### About this exercise
Starting at the line with "(if ¬ (PySem.Str.startswith cmd[pvSkip" and going on through the line with "rw [if_neg hx, dif_pos h]", reproduce each line in the records below exactly and nothing more.

Stored data
-- Opening Marker --

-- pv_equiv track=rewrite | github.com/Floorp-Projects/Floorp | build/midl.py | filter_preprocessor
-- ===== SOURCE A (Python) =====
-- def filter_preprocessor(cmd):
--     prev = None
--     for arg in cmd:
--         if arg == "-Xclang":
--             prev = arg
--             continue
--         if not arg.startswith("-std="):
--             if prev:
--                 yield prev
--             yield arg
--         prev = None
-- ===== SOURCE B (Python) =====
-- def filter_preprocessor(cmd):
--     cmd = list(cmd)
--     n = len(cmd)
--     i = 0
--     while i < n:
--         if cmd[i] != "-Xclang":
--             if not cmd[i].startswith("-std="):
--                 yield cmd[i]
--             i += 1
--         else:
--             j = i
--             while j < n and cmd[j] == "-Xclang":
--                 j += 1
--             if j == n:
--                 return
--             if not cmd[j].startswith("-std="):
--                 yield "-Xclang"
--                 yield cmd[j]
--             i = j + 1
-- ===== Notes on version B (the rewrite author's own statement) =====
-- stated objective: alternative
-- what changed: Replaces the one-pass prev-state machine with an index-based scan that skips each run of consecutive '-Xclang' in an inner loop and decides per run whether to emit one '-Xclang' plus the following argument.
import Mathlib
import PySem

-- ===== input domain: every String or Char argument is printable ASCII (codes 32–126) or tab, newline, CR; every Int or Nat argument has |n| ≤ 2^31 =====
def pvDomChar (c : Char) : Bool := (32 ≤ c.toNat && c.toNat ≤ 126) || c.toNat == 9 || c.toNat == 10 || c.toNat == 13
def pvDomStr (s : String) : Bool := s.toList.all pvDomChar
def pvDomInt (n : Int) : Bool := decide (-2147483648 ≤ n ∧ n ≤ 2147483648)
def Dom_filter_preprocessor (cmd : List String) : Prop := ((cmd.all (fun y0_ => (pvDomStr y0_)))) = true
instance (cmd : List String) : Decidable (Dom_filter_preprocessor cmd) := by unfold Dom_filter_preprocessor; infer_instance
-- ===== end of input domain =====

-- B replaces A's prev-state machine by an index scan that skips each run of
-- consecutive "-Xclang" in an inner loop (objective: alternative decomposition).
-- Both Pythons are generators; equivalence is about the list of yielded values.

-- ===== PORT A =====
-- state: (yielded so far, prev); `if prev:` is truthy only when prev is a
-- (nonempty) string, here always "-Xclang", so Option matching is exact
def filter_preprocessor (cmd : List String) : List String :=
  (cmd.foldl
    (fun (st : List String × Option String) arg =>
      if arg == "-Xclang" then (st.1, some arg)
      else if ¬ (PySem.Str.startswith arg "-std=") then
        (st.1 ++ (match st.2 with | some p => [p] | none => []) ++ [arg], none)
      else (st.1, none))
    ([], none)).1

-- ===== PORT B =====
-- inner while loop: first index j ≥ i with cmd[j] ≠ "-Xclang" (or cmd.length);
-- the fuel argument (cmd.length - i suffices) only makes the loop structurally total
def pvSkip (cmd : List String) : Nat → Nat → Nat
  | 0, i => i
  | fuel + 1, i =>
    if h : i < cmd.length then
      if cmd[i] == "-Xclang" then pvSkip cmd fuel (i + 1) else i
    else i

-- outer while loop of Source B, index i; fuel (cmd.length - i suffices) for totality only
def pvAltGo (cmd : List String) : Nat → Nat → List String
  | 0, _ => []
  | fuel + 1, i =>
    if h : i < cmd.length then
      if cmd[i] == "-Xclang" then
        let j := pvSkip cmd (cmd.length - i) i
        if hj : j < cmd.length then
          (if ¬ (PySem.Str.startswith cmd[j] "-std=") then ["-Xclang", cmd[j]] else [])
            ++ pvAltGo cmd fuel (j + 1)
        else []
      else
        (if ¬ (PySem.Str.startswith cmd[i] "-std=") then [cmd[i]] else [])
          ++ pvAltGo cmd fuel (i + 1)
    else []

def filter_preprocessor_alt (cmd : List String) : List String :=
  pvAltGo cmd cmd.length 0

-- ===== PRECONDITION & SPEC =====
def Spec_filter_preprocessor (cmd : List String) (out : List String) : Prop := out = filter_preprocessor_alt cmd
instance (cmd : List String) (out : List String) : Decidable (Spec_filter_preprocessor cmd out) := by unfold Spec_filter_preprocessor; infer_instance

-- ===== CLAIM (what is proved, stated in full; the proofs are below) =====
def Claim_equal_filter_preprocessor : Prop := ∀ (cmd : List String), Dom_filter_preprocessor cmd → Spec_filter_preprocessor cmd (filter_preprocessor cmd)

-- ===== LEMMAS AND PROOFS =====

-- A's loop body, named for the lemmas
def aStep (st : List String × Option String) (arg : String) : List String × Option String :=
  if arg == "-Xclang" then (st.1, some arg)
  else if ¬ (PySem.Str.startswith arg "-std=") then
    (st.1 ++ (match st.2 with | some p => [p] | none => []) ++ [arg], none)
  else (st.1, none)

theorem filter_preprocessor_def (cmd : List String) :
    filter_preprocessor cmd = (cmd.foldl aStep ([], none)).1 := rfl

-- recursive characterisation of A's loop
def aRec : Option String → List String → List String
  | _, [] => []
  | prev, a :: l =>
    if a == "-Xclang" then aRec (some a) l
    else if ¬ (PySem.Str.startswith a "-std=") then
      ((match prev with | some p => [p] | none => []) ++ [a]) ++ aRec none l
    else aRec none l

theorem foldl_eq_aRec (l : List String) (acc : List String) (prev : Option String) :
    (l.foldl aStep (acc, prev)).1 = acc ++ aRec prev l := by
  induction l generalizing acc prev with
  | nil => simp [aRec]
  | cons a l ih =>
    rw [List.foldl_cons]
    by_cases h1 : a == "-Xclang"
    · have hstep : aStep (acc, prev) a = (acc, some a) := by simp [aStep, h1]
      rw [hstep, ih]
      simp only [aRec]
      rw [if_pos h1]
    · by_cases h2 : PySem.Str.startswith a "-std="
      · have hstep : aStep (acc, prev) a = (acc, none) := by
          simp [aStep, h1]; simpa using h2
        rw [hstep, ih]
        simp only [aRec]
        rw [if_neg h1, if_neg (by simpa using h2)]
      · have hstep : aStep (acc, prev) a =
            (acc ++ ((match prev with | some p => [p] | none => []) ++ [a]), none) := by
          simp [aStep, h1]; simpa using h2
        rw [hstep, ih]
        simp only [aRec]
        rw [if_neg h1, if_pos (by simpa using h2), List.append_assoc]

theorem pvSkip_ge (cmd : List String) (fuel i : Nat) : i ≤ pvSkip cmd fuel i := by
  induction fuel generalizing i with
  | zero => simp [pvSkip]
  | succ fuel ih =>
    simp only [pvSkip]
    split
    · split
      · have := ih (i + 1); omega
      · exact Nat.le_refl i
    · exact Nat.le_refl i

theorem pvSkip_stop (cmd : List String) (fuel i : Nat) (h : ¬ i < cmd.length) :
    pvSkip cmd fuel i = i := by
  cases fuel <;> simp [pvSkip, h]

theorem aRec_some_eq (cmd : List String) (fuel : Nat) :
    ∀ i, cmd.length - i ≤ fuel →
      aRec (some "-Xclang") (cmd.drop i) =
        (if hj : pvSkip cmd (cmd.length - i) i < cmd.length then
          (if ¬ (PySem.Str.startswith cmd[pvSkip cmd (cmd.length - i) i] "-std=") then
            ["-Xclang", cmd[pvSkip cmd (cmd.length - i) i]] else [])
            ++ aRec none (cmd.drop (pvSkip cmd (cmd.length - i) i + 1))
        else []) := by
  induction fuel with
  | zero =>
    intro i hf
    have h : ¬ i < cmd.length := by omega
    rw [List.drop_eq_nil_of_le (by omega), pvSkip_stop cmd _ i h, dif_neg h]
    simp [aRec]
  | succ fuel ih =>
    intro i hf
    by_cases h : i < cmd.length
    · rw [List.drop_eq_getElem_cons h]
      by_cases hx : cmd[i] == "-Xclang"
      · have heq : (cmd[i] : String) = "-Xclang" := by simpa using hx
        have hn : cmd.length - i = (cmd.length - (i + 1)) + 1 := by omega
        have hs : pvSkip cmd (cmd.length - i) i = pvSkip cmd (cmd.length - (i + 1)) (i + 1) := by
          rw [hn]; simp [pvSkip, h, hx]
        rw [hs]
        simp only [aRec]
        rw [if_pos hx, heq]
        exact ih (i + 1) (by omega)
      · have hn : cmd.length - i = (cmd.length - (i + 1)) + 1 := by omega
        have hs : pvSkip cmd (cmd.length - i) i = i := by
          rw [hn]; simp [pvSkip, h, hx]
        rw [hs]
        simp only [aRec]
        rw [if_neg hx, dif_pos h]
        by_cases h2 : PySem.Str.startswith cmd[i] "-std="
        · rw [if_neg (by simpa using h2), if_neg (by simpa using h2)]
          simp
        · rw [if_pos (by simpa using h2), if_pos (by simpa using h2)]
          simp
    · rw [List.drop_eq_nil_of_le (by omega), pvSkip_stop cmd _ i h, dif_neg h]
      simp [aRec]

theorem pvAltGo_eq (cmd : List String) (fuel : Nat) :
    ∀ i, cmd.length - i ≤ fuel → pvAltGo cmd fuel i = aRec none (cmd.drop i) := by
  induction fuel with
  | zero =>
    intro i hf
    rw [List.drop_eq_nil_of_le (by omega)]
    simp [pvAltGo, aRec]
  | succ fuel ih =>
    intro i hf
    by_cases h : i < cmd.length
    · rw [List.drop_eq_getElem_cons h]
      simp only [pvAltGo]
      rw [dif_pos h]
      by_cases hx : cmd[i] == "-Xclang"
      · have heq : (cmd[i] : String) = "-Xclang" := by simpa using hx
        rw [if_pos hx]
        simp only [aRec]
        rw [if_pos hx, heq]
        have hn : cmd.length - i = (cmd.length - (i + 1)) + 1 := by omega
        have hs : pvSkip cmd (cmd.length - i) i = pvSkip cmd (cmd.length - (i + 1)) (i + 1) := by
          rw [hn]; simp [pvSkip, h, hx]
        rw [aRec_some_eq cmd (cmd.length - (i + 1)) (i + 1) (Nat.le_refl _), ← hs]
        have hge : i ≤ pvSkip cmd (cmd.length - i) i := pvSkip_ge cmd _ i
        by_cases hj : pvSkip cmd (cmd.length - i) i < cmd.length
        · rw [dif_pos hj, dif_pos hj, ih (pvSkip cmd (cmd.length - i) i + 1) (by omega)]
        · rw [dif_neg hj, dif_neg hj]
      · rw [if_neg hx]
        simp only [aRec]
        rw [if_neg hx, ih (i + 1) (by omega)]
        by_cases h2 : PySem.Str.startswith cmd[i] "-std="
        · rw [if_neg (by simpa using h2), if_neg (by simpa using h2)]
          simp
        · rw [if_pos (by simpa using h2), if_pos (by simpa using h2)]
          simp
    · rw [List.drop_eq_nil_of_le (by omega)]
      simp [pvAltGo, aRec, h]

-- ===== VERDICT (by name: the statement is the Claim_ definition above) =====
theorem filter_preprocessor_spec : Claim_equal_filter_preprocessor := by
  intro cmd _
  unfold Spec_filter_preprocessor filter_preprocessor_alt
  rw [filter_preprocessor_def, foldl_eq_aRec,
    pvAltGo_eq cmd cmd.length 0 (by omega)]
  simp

-- Closing Marker --

### Result of this task
          (if ¬ (PySem.Str.startswith cmd[pvSkip cmd (cmd.length - i) i] "-std=") then
            ["-Xclang", cmd[pvSkip cmd (cmd.length - i) i]] else [])
            ++ aRec none (cmd.drop (pvSkip cmd (cmd.length - i) i + 1))
        else []) := by
  induction fuel with
  | zero =>
    intro i hf
    have h : ¬ i < cmd.length := by omega
    rw [List.drop_eq_nil_of_le (by omega), pvSkip_stop cmd _ i h, dif_neg h]
    simp [aRec]
  | succ fuel ih =>
    intro i hf
    by_cases h : i < cmd.length
    · rw [List.drop_eq_getElem_cons h]
      by_cases hx : cmd[i] == "-Xclang"
      · have heq : (cmd[i] : String) = "-Xclang" := by simpa using hx
        have hn : cmd.length - i = (cmd.length - (i + 1)) + 1 := by omega
        have hs : pvSkip cmd (cmd.length - i) i = pvSkip cmd (cmd.length - (i + 1)) (i + 1) := by
          rw [hn]; simp [pvSkip, h, hx]
        rw [hs]
        simp only [aRec]
        rw [if_pos hx, heq]
        exact ih (i + 1) (by omega)
      · have hn : cmd.length - i = (cmd.length - (i + 1)) + 1 := by omega
        have hs : pvSkip cmd (cmd.length - i) i = i := by
          rw [hn]; simp [pvSkip, h, hx]
        rw [hs]
        simp only [aRec]
        rw [if_neg hx, dif_pos h]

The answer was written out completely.